Large language models can draft legal contracts, explain quantum mechanics, and write passable poetry in the style of Yeats. Ask one to count the number of r's in "strawberry" and watch it stumble. This is not a bug awaiting a patch. It is a window into how these systems fundamentally work—and why the gap between their apparent intelligence and their actual capabilities remains so persistently strange.

The counting problem emerges from tokenization, the process by which language models break text into digestible pieces before processing. When you type a word, the model does not see individual letters. It sees tokens—chunks that might be whole words, word fragments, or in some cases single characters, depending on frequency patterns in training data.
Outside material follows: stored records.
-- The simulation: under the closed-form conditions of Pre_, processing one node on
-- B's machine consumes some kk ≤ 3*(2E+2)^m fuel and ends exactly where A's recursion
-- goA ends (same returned worth, same threaded treeWorths, parent frame bumped).
lemma sim (em : List (Int × List Int)) (c : List Int) (N : Nat)
    (hEdge : ∀ p ∈ em, ∀ ch ∈ p.2, 1 ≤ ch ∧ ch ≤ (N : Int))
    (hAcyc : ∀ v : Int, 1 ≤ v → v ≤ (N : Int) → ∀ k : Nat, k < N → v ∉ reachK em (k + 1) [v]) :
    ∀ (m : Nat) (v : Int) (path : List Int),
      (path ++ [v]).Nodup →
      (∀ x ∈ path ++ [v], 1 ≤ x ∧ x ≤ (N : Int)) →
      (∀ x ∈ path ++ [v], ∃ k, k ≤ path.length ∧ v ∈ reachK em k [x]) →
      N ≤ path.length + m →
      ∀ (fA : Nat), m ≤ fA → ∀ (tw : List Int),
      ∃ kk : Nat, 1 ≤ kk ∧ kk ≤ 3 * (2 * esum em + 2) ^ m ∧
        ∀ (f : Nat) (st : List (Int × Int × Int × Int)) (lvl ret : Int),
          goB em c (f + kk) ((v, lvl, 0, 0) :: st) tw ret =
            goB em c f (bump st (goA em c fA v tw).1) (goA em c fA v tw).2 (goA em c fA v tw).1 := by
  intro m
  induction m with
  | zero =>
    intro v path hnd hbd _ hN fA hfA tw
    exfalso
    have := nodup_len_le hnd hbd
    simp at this
    omega
  | succ m ih =>
    intro v path hnd hbd hreach hN fA hfA tw
    obtain ⟨fA', rfl⟩ : ∃ fA', fA = fA' + 1 := ⟨fA - 1, by omega⟩
    by_cases ht : PySem.List.pyGetD tw (v - 1) 0 ≠ 0
    · -- memo hit: one machine step
      refine ⟨1, le_refl 1, ?_, ?_⟩
      · have : 0 < (2 * esum em + 2) ^ (m + 1) := pow_pos (by omega) _
        omega
      · intro f st lvl ret
        have hA : goA em c (fA' + 1) v tw = (PySem.List.pyGetD tw (v - 1) 0, tw) := by
          simp only [goA]
          rw [if_pos ht]
        rw [hA]
        show goB em c (f + 1) ((v, lvl, 0, 0) :: st) tw ret = _
        simp only [goB]
        rw [if_pos (⟨by norm_num, ht⟩ : _ ∧ _)]
    · rw [not_ne_iff] at ht
      have hvbd := hbd v (by simp)
      have hN1 : path.length + 1 ≤ N := by
        have := nodup_len_le hnd hbd
        simpa using this
      have INNER : ∀ (rem : List Int) (iN : Nat), (succs em v).drop iN = rem →
          iN ≤ (succs em v).length →
          ∀ (tw_c : List Int), (iN = 0 → tw_c = tw) → ∀ (worth : Int),
          ∃ K : Nat, 1 ≤ K ∧ K ≤ rem.length * (1 + 3 * (2 * esum em + 2) ^ m) + 1 ∧
            ∀ (f : Nat) (st : List (Int × Int × Int × Int)) (lvl ret : Int),
              goB em c (f + K) ((v, lvl, (iN : Int), worth) :: st) tw_c ret =
                goB em c f
                  (bump st ((rem.foldl (fun (p : Int × List Int) ch =>
                      let q := goA em c fA' ch p.2
                      (p.1 + q.1, q.2)) (worth, tw_c)).1 + PySem.List.pyGetD c (v - 1) 0))
                  (PySem.List.pySetD (rem.foldl (fun (p : Int × List Int) ch =>
                      let q := goA em c fA' ch p.2
                      (p.1 + q.1, q.2)) (worth, tw_c)).2 (v - 1)
                    ((rem.foldl (fun (p : Int × List Int) ch =>
                      let q := goA em c fA' ch p.2
                      (p.1 + q.1, q.2)) (worth, tw_c)).1 + PySem.List.pyGetD c (v - 1) 0))
                  ((rem.foldl (fun (p : Int × List Int) ch =>
                      let q := goA em c fA' ch p.2
                      (p.1 + q.1, q.2)) (worth, tw_c)).1 + PySem.List.pyGetD c (v - 1) 0) := by
        intro rem
        induction rem with
        | nil =>
          intro iN hdrop hle tw_c h0 worth
          refine ⟨1, le_refl 1, by omega, ?_⟩
          intro f st lvl ret
          have hiN : iN = (succs em v).length := by
            have := List.drop_eq_nil_iff.mp hdrop
            omega
          simp only [List.foldl_nil]
          show goB em c (f + 1) ((v, lvl, (iN : Int), worth) :: st) tw_c ret = _
          simp only [goB]
          rw [if_neg ?c1, if_neg ?c2]
          case c1 =>
            rintro ⟨h1, h2⟩
            have hz : iN = 0 := by exact_mod_cast h1
            rw [h0 hz] at h2
            exact h2 ht
          case c2 =>
            show ¬ ((iN : Int) < _)
            rw [hiN]
            simp [succs]
        | cons ch rem' ihr =>
          intro iN hdrop hle tw_c h0 worth
          have hchdrop : ch ∈ (succs em v).drop iN := by rw [hdrop]; simp
          have hchmem : ch ∈ succs em v := List.mem_of_mem_drop hchdrop
          have hidx : (succs em v)[iN]? = some ch := by
            have h2 : ((succs em v).drop iN)[0]? = some ch := by rw [hdrop]; rfl
            rw [List.getElem?_drop] at h2
            simpa using h2
          have hlt : iN < (succs em v).length := by
            obtain ⟨hlt, -⟩ := List.getElem?_eq_some_iff.mp hidx
            exact hlt
          have hdrop' : (succs em v).drop (iN + 1) = rem' := by
            have : (succs em v).drop (iN + 1) = ((succs em v).drop iN).drop 1 := by
              rw [List.drop_drop]
            rw [this, hdrop]
            rfl
          obtain ⟨p, hp, hpv, hchp⟩ := mem_succs hchmem
          have hchbd : 1 ≤ ch ∧ ch ≤ (N : Int) := hEdge p hp ch hchp
          have hnotmem : ch ∉ path ++ [v] := by
            intro hmem
            obtain ⟨k, hk, hr⟩ := hreach ch hmem
            exact hAcyc ch hchbd.1 hchbd.2 k (by omega) (reach_succ k [ch] v ch hr hchmem)
          have hnd' : ((path ++ [v]) ++ [ch]).Nodup := by
            rw [List.nodup_append]
            refine ⟨hnd, List.nodup_singleton _, ?_⟩
            intro x hx y hy
            have hy' : y = ch := by simpa using hy
            subst hy'
            exact fun hxe => hnotmem (hxe ▸ hx)
          have hbd' : ∀ x ∈ (path ++ [v]) ++ [ch], 1 ≤ x ∧ x ≤ (N : Int) := by
            intro x hx
            rcases List.mem_append.mp hx with h | h
            · exact hbd x h
            · simp at h; subst h; exact hchbd
          have hreach' : ∀ x ∈ (path ++ [v]) ++ [ch],
              ∃ k, k ≤ (path ++ [v]).length ∧ ch ∈ reachK em k [x] := by
            intro x hx
            rcases List.mem_append.mp hx with h | h
            · obtain ⟨k, hk, hr⟩ := hreach x h
              exact ⟨k + 1, by simp; omega, reach_succ k [x] v ch hr hchmem⟩
            · simp at h; subst h
              exact ⟨0, by simp, by simp [reachK]⟩
          have hN' : N ≤ (path ++ [v]).length + m := by simp; omega
          obtain ⟨kc, hkc1, hkc2, Hch⟩ := ih ch (path ++ [v]) hnd' hbd' hreach' hN' fA' (by omega) tw_c
          obtain ⟨K', hK'1, hK'2, Hrest⟩ := ihr (iN + 1) hdrop' (by omega)
            (goA em c fA' ch tw_c).2 (by omega) (worth + (goA em c fA' ch tw_c).1)
          refine ⟨1 + kc + K', by omega, ?_, ?_⟩
          · have hmul : (rem'.length + 1) * (1 + 3 * (2 * esum em + 2) ^ m)
                = rem'.length * (1 + 3 * (2 * esum em + 2) ^ m) + (1 + 3 * (2 * esum em + 2) ^ m) := by
              ring
            simp only [List.length_cons]
            omega
          · intro f st lvl ret
            have e1 : f + (1 + kc + K') = (f + K' + kc) + 1 := by omega
            rw [e1]
            show goB em c ((f + K' + kc) + 1) ((v, lvl, (iN : Int), worth) :: st) tw_c ret = _
            simp only [goB]
            rw [if_neg ?d1, if_pos ?d2]
            case d1 =>
              rintro ⟨h1, h2⟩
              have hz : iN = 0 := by exact_mod_cast h1
              rw [h0 hz] at h2
              exact h2 ht
            case d2 =>
              show (iN : Int) < _
              exact_mod_cast hlt
            have hget : PySem.List.pyGetD ((PySem.Dict.mk em).getD v []) (iN : Int) 0 = ch := by
              rw [PySem.List.pyGetD_natCast]
              rw [List.getD_eq_getElem?_getD]
              show ((succs em v)[iN]?).getD 0 = ch
              rw [hidx]
              rfl
            rw [hget]
            rw [Hch (f + K') ((v, lvl, (iN : Int) + 1, worth) :: st) (lvl + 1) ret]
            simp only [bump]
            have e2 : (iN : Int) + 1 = ((iN + 1 : Nat) : Int) := by push_cast; ring
            rw [e2, Hrest f st lvl (goA em c fA' ch tw_c).1]
            simp only [List.foldl_cons, bump]
      obtain ⟨K, hK1, hK2, HV⟩ := INNER (succs em v) 0 rfl (Nat.zero_le _) tw (fun _ => rfl) 0
      have hA : goA em c (fA' + 1) v tw =
          (((succs em v).foldl (fun (p : Int × List Int) ch =>
              let q := goA em c fA' ch p.2
              (p.1 + q.1, q.2)) (0, tw)).1 + PySem.List.pyGetD c (v - 1) 0,
           PySem.List.pySetD ((succs em v).foldl (fun (p : Int × List Int) ch =>
              let q := goA em c fA' ch p.2
              (p.1 + q.1, q.2)) (0, tw)).2 (v - 1)
            (((succs em v).foldl (fun (p : Int × List Int) ch =>
              let q := goA em c fA' ch p.2
              (p.1 + q.1, q.2)) (0, tw)).1 + PySem.List.pyGetD c (v - 1) 0)) := by
        simp only [goA]
        rw [if_neg (by simpa using ht)]
        by_cases hc : (PySem.Dict.mk em).getD v [] = []
        · show (_, _) = _
          rw [if_pos hc]
          have hcs : succs em v = [] := hc
          rw [hcs]
          simp
        · show (_, _) = _
          rw [if_neg hc]
          rfl
      refine ⟨K, hK1, ?_, ?_⟩
      · have hE := succs_length_le em v
        have hpow1 : 1 ≤ (2 * esum em + 2) ^ m := Nat.one_le_pow _ _ (by omega)
        have hX : (2 * esum em + 2) ^ (m + 1) = (2 * esum em + 2) ^ m * (2 * esum em + 2) :=
          pow_succ _ _
        have hstep : (succs em v).length * (1 + 3 * (2 * esum em + 2) ^ m)
            ≤ esum em * (1 + 3 * (2 * esum em + 2) ^ m) :=
          Nat.mul_le_mul_right _ hE
        nlinarith [hK2, hpow1, hstep, hX]
      · intro f st lvl ret
        have HV' := HV f st lvl ret
        simp only [Nat.cast_zero] at HV'
        rw [HV', hA]
  -- end sim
The word "strawberry" might arrive as two or three tokens, none of which cleanly map to the letter boundaries a human would recognize. The model literally cannot see what you are asking it to count.

The compression trade-off

Tokenization exists for good reason. Processing text character-by-character would be computationally ruinous. By chunking common patterns—"ing," "tion," "the"—models achieve massive efficiency gains. A typical model uses a vocabulary of tens of thousands of tokens, allowing it to represent most English text with far fewer computational steps than a character-level approach would require. This compression is what makes real-time conversation possible. But compression loses information. The internal representation that allows a model to understand that "running" relates to "run" is the same representation that obscures how many n's the word contains.

This trade-off ripples through surprising domains. Models struggle with anagrams, rhyme schemes, and precise syllable counts. They falter at tasks requiring exact character manipulation—generating text of precisely specified length, for instance, or reliably detecting typos. These are not failures of reasoning but failures of perception. The model is working with a lossy encoding of the text you provided.
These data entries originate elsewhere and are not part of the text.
-- pv_equiv track=rewrite | github.com/ndsvw/Largest-square-formed-in-a-matrix-Problem | largest_square_border.py | calculate_longest_sequences
-- ===== SOURCE A (Python) =====
-- def calculate_longest_sequences(matrix):
--     """
--     A method that calculates the largest square consisting of only 1's at the border of a given binary matrix
--         time complexity: O(n*m*max(m,n))
--         space complexity: O(m*n)
--
--     Parameters
--     ----------
--     matrix : int[[]]
--         a 2-dimensional list
--
--     Returns
--     -------
--     (h, v)
--         a tuple of two 2-dimensional lists:
--         h: for every entry matrix[i][j] the longest hoirzontal sequence of '1's including matrix[i][j]
--         v: for every entry matrix[i][j] the longest vertical sequence of '1's including matrix[i][j]
--     """
--     n = len(matrix)
--     m = len(matrix[0])
--
--     h = [[None for _ in range(m)] for _ in range(n)]
--     v = [[None for _ in range(m)] for _ in range(n)]
--
--     for i in range(n):
--         for j in range(m):
--             if matrix[i][j] == 0:
--                 h[i][j] = 0
--                 v[i][j] = 0
--             else:
--                 h[i][j] = h[i][j-1] + 1 if j > 0 else 1
--                 v[i][j] = v[i-1][j] + 1 if i > 0 else 1
--     return h, v
-- ===== SOURCE B (Python) =====
-- def calculate_longest_sequences(matrix):
--     n = len(matrix)
--     m = len(matrix[0])
--     h = []
--     for row in matrix:
--         c = 0
--         hr = []
--         for j in range(m):
--             c = 0 if row[j] == 0 else c + 1
--             hr.append(c)
--         h.append(hr)
--     v = [[0] * m for _ in range(n)]
--     for j in range(m):
--         c = 0
--         for i in range(n):
--             c = 0 if matrix[i][j] == 0 else c + 1
--             v[i][j] = c
--     return h, v
-- ===== Notes on version B (the rewrite author's own statement) =====
-- stated objective: alternative
-- what changed: Replaces A's single combined row-major DP pass with table self-references (h[i][j-1], v[i-1][j]) by two independent run-length scans: h via a per-row running counter, and v via a column-major traversal (outer loop over columns) with a per-column running counter, so no output table is ever read back.
import Mathlib
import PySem

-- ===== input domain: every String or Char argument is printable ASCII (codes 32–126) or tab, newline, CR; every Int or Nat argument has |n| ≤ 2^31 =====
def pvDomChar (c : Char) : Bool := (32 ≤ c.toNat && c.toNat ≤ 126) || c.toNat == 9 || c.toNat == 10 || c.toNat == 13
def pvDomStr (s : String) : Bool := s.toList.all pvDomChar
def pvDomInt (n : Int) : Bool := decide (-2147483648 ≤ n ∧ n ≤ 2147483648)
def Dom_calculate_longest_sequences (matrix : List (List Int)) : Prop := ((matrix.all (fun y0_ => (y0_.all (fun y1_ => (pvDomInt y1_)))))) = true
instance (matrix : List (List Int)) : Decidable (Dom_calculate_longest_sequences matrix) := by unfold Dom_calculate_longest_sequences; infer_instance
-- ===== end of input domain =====

-- B computes h and v by two independent run-length scans (row-wise counter for h,
-- column-major counter for v) instead of A's single combined DP pass that reads its
-- own output tables; same O(n*m) cost, equivalence of return values proved below.

-- ===== PORT A =====
-- one iteration of A's inner j-loop body, building row i of h and v by appending;
-- h reads back h[i][j-1], v reads the previous v row (none when i = 0).
def pvA_row (prevV : Option (List Int)) (m : Nat) (row : List Int) : List Int × List Int :=
  (List.range m).foldl (fun acc j =>
    let x := row.getD j 0      -- matrix[i][j]; in range under Pre_
    (acc.1 ++ [if x = 0 then 0 else if 0 < j then acc.1.getD (j - 1) 0 + 1 else 1],
     acc.2 ++ [if x = 0 then 0 else
       match prevV with
       | none => 1
       | some pv => pv.getD j 0 + 1]))
    ([], [])

-- A's outer i-loop: each row's v becomes the next row's v[i-1].
def pvA_rows (m : Nat) (prevV : Option (List Int)) : List (List Int) → List (List Int) × List (List Int)
  | [] => ([], [])
  | r :: rest =>
    let hv := pvA_row prevV m r
    let rec_ := pvA_rows m (some hv.2) rest
    (hv.1 :: rec_.1, hv.2 :: rec_.2)

def calculate_longest_sequences (matrix : List (List Int)) : List (List Int) × List (List Int) :=
  let m := (matrix.headD []).length   -- len(matrix[0]); matrix ≠ [] under Pre_
  pvA_rows m none matrix

-- ===== PORT B =====
-- B's running-counter loop: c = 0 if x == 0 else c + 1, appending c each step.
def pvScan (c : Int) : List Int → List Int
  | [] => []
  | x :: xs =>
    let c' : Int := if x = 0 then 0 else c + 1
    c' :: pvScan c' xs

def calculate_longest_sequences_alt (matrix : List (List Int)) : List (List Int) × List (List Int) :=
  let m := (matrix.headD []).length   -- len(matrix[0]); matrix ≠ [] under Pre_
  -- h: per-row left-to-right running counter over the first m cells
  let h := matrix.map (fun row => pvScan 0 (row.take m))
  -- v: column-major — scan column j top-to-bottom, then assemble row i from the columns
  let cols := (List.range m).map (fun j => pvScan 0 (matrix.map (fun row => row.getD j 0)))
  let v := (List.range matrix.length).map (fun i => cols.map (fun col => col.getD i 0))
  (h, v)

-- ===== PRECONDITION & SPEC =====
-- Pre_ excludes exactly the inputs where the Python raises IndexError:
-- the empty matrix (len(matrix[0])) and matrices with a row shorter than row 0.
def Pre_calculate_longest_sequences (matrix : List (List Int)) : Prop :=
  matrix ≠ [] ∧ ∀ row ∈ matrix, (matrix.headD []).length ≤ row.length
instance (matrix : List (List Int)) : Decidable (Pre_calculate_longest_sequences matrix) := by unfold Pre_calculate_longest_sequences; infer_instance
def pvWitness_calculate_longest_sequences : List (List Int) := [[1, 0], [1, 1]]

def Spec_calculate_longest_sequences (matrix : List (List Int)) (out : List (List Int) × List (List Int)) : Prop := out = calculate_longest_sequences_alt matrix
instance (matrix : List (List Int)) (out : List (List Int) × List (List Int)) : Decidable (Spec_calculate_longest_sequences matrix out) := by unfold Spec_calculate_longest_sequences; infer_instance

-- ===== CLAIM (what is proved, stated in full; the proofs are below) =====
def Claim_equal_calculate_longest_sequences : Prop := ∀ (matrix : List (List Int)), Dom_calculate_longest_sequences matrix → Pre_calculate_longest_sequences matrix → Spec_calculate_longest_sequences matrix (calculate_longest_sequences matrix)

-- ===== LEMMAS AND PROOFS =====

theorem pvScan_length (c : Int) (l : List Int) : (pvScan c l).length = l.length := by
  induction l generalizing c with
  | nil => rfl
  | cons x xs ih => simp [pvScan, ih]

theorem pvScan_append_singleton (c : Int) (l : List Int) (x : Int) :
    pvScan c (l ++ [x]) = pvScan c l ++ [if x = 0 then 0 else (pvScan c l).getLastD c + 1] := by
  induction l generalizing c with
  | nil => simp [pvScan]
  | cons y ys ih =>
    simp only [List.cons_append, pvScan, ih]
    simp [List.getLastD_eq_getLast?]
    cases h : (pvScan (if y = 0 then 0 else c + 1) ys).getLast? <;> simp <;>
      cases ys <;> simp_all [pvScan]

theorem getD_last_of_length (l : List Int) (m : Nat) (h : l.length = m) (hm : 0 < m) :
    l.getD (m - 1) 0 = l.getLastD 0 := by
  subst h
  cases l with
  | nil => simp at hm
  | cons x xs =>
    simp [List.getLastD_eq_getLast?, List.getLast?_eq_getElem?, List.getD_eq_getElem?_getD]

-- v row produced by A's inner loop, as a map
def pvVRow (prevV : Option (List Int)) (m : Nat) (row : List Int) : List Int :=
  (List.range m).map (fun j => if row.getD j 0 = 0 then 0 else
    match prevV with
    | none => 1
    | some pv => pv.getD j 0 + 1)

-- A's inner loop = (running-counter scan of the first m cells, the v map)
theorem pvA_row_eq (prevV : Option (List Int)) (m : Nat) (row : List Int) (hm : m ≤ row.length) :
    pvA_row prevV m row = (pvScan 0 (row.take m), pvVRow prevV m row) := by
  induction m with
  | zero => simp [pvA_row, pvVRow, pvScan]
  | succ k ih =>
    have hk : k ≤ row.length := Nat.le_of_succ_le hm
    have step := ih hk
    have hrange : List.range (k + 1) = List.range k ++ [k] := List.range_succ
    have htake : row.take (k + 1) = row.take k ++ [row.getD k 0] := by
      have hlt : k < row.length := hm
      rw [List.take_add_one]
      simp [List.getElem?_eq_getElem hlt, List.getD_eq_getElem?_getD,
        Option.toList]
    unfold pvA_row at step ⊢
    rw [hrange, List.foldl_append, step]
    simp only [List.foldl_cons, List.foldl_nil, Prod.mk.injEq]
    constructor
    · -- h component
      rw [htake, pvScan_append_singleton]
      congr 1
      by_cases hx : row.getD k 0 = 0
      · rw [if_pos hx, if_pos hx]
      · rw [if_neg hx, if_neg hx]
        by_cases hk0 : 0 < k
        · rw [if_pos hk0]
          have hlen : (pvScan 0 (row.take k)).length = k := by
            rw [pvScan_length, List.length_take]; omega
          rw [getD_last_of_length _ k hlen hk0]
        · have hk0' : k = 0 := by omega
          subst hk0'
          simp [pvScan, List.getLastD]
    · -- v component
      unfold pvVRow
      rw [hrange, List.map_append]
      rfl

-- getD of a range-map at an in-range index
theorem getD_range_map (f : Nat → Int) (m j : Nat) (hj : j < m) :
    ((List.range m).map f).getD j 0 = f j := by
  rw [List.getD_eq_getElem?_getD, List.getElem?_map]
  simp [List.getElem?_range hj]

theorem pvScan_getD_zero (c x : Int) (xs : List Int) :
    (pvScan c (x :: xs)).getD 0 0 = (if x = 0 then 0 else c + 1) := by
  simp [pvScan, List.getD]

theorem pvScan_getD_succ (c x : Int) (xs : List Int) (i : Nat) :
    (pvScan c (x :: xs)).getD (i + 1) 0 = (pvScan (if x = 0 then 0 else c + 1) xs).getD i 0 := by
  simp [pvScan, List.getD]

-- the v rows of A's loop, started from a concrete previous row pv, are exactly
-- the column scans of B assembled row by row
theorem pvA_rows_v (m : Nat) (rows : List (List Int)) (pv : List Int) :
    (pvA_rows m (some pv) rows).2 =
      (List.range rows.length).map (fun i => (List.range m).map (fun j =>
        (pvScan (pv.getD j 0) (rows.map (fun row => row.getD j 0))).getD i 0)) := by
  induction rows generalizing pv with
  | nil => simp [pvA_rows]
  | cons r rest ih =>
    have hvr : (pvA_row (some pv) m r).2 = pvVRow (some pv) m r := by
      have := pvA_row_eq (some pv) (min m r.length) r (Nat.min_le_right _ _)
      -- we can't use pvA_row_eq without m ≤ r.length; prove v component directly
      clear this
      unfold pvA_row
      have : ∀ (l : List Nat) (a : List Int × List Int),
          (l.foldl (fun acc j =>
            let x := r.getD j 0
            (acc.1 ++ [if x = 0 then 0 else if 0 < j then acc.1.getD (j - 1) 0 + 1 else 1],
             acc.2 ++ [if x = 0 then 0 else pv.getD j 0 + 1])) a).2 =
          a.2 ++ l.map (fun j => if r.getD j 0 = 0 then 0 else pv.getD j 0 + 1) := by
        intro l
        induction l with
        | nil => simp
        | cons y ys ihl =>
          intro a
          simp only [List.foldl_cons, List.map_cons]
          rw [ihl]
          simp
      simpa [pvVRow] using this (List.range m) ([], [])
    unfold pvA_rows
    dsimp only
    rw [hvr, ih (pvVRow (some pv) m r)]
    have hlen : (r :: rest).length = rest.length + 1 := rfl
    rw [hlen, List.range_succ_eq_map, List.map_cons, List.map_map]
    refine (List.cons_eq_cons).mpr ⟨?_, ?_⟩
    · -- first row
      unfold pvVRow
      apply List.map_congr_left
      intro j hj
      rw [List.map_cons, pvScan_getD_zero]
    · -- remaining rows
      apply List.map_congr_left
      intro i _
      simp only [Function.comp_apply]
      apply List.map_congr_left
      intro j hj
      have hjm : j < m := List.mem_range.mp hj
      unfold pvVRow
      rw [getD_range_map _ m j hjm, List.map_cons, pvScan_getD_succ]

-- starting A with prevV = none is the same as starting with an all-zero previous row
theorem pvA_rows_none (m : Nat) (rows : List (List Int)) :
    pvA_rows m none rows = pvA_rows m (some (List.replicate m 0)) rows := by
  cases rows with
  | nil => rfl
  | cons r rest =>
    unfold pvA_rows
    have hrow : pvA_row none m r = pvA_row (some (List.replicate m 0)) m r := by
      unfold pvA_row
      congr 1
      funext acc j
      simp
    rw [hrow]

-- h rows of A's loop are B's per-row scans
theorem pvA_rows_h (m : Nat) (rows : List (List Int)) (pv : Option (List Int))
    (hlen : ∀ row ∈ rows, m ≤ row.length) :
    (pvA_rows m pv rows).1 = rows.map (fun row => pvScan 0 (row.take m)) := by
  induction rows generalizing pv with
  | nil => rfl
  | cons r rest ih =>
    unfold pvA_rows
    dsimp only
    have hr : m ≤ r.length := hlen r (List.mem_cons_self ..)
    rw [ih _ (fun row hrow => hlen row (List.mem_cons_of_mem _ hrow))]
    simp [(pvA_row_eq pv m r hr)]

-- ===== VERDICT (by name: the statement is the Claim_ definition above) =====
theorem calculate_longest_sequences_spec : Claim_equal_calculate_longest_sequences := by
  intro matrix _ hpre
  obtain ⟨hne, hrows⟩ := hpre
  unfold Spec_calculate_longest_sequences calculate_longest_sequences calculate_longest_sequences_alt
  set m := (matrix.headD []).length with hm
  apply Prod.ext
  · -- h component
    simp only []
    rw [pvA_rows_h m matrix none (fun row hrow => hrows row hrow)]
  · -- v component
    simp only []
    rw [pvA_rows_none, pvA_rows_v]
    apply List.map_congr_left
    intro i _
    rw [List.map_map]
    apply List.map_congr_left
    intro j hj
    simp [Function.comp]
Why this matters beyond party tricks

The counting limitation illustrates a broader principle: language models are not general-purpose reasoning engines operating on raw reality. They are pattern-completion systems operating on transformed representations of text. Their impressive capabilities emerge from those representations; their limitations are baked into the same foundation. When a model appears to "understand" a complex argument, it is recognizing and extending patterns in token sequences. When it fails at counting letters, it is revealing that those patterns do not preserve character-level information.

This has practical implications. Tasks requiring precise symbolic manipulation—certain mathematical operations, code debugging involving exact character positions, cryptographic applications—remain areas where language models require external tools or verification layers. The models can learn to call calculators or code interpreters, but they cannot internalize the counting itself. The architecture does not support it.

Our take

The strawberry test has become a minor internet meme, but it deserves more serious attention. It demonstrates that apparent intelligence and actual capability can diverge in counterintuitive ways. A system that can explain the French Revolution in nuanced detail cannot reliably tell you how many letters are in "revolution." This is not a contradiction—it is a feature of how statistical learning over compressed representations differs from the symbolic manipulation humans perform effortlessly. Understanding this distinction is essential for anyone hoping to deploy these systems wisely, and for anyone trying to predict which tasks will yield to AI pressure and which will resist it longer than expected.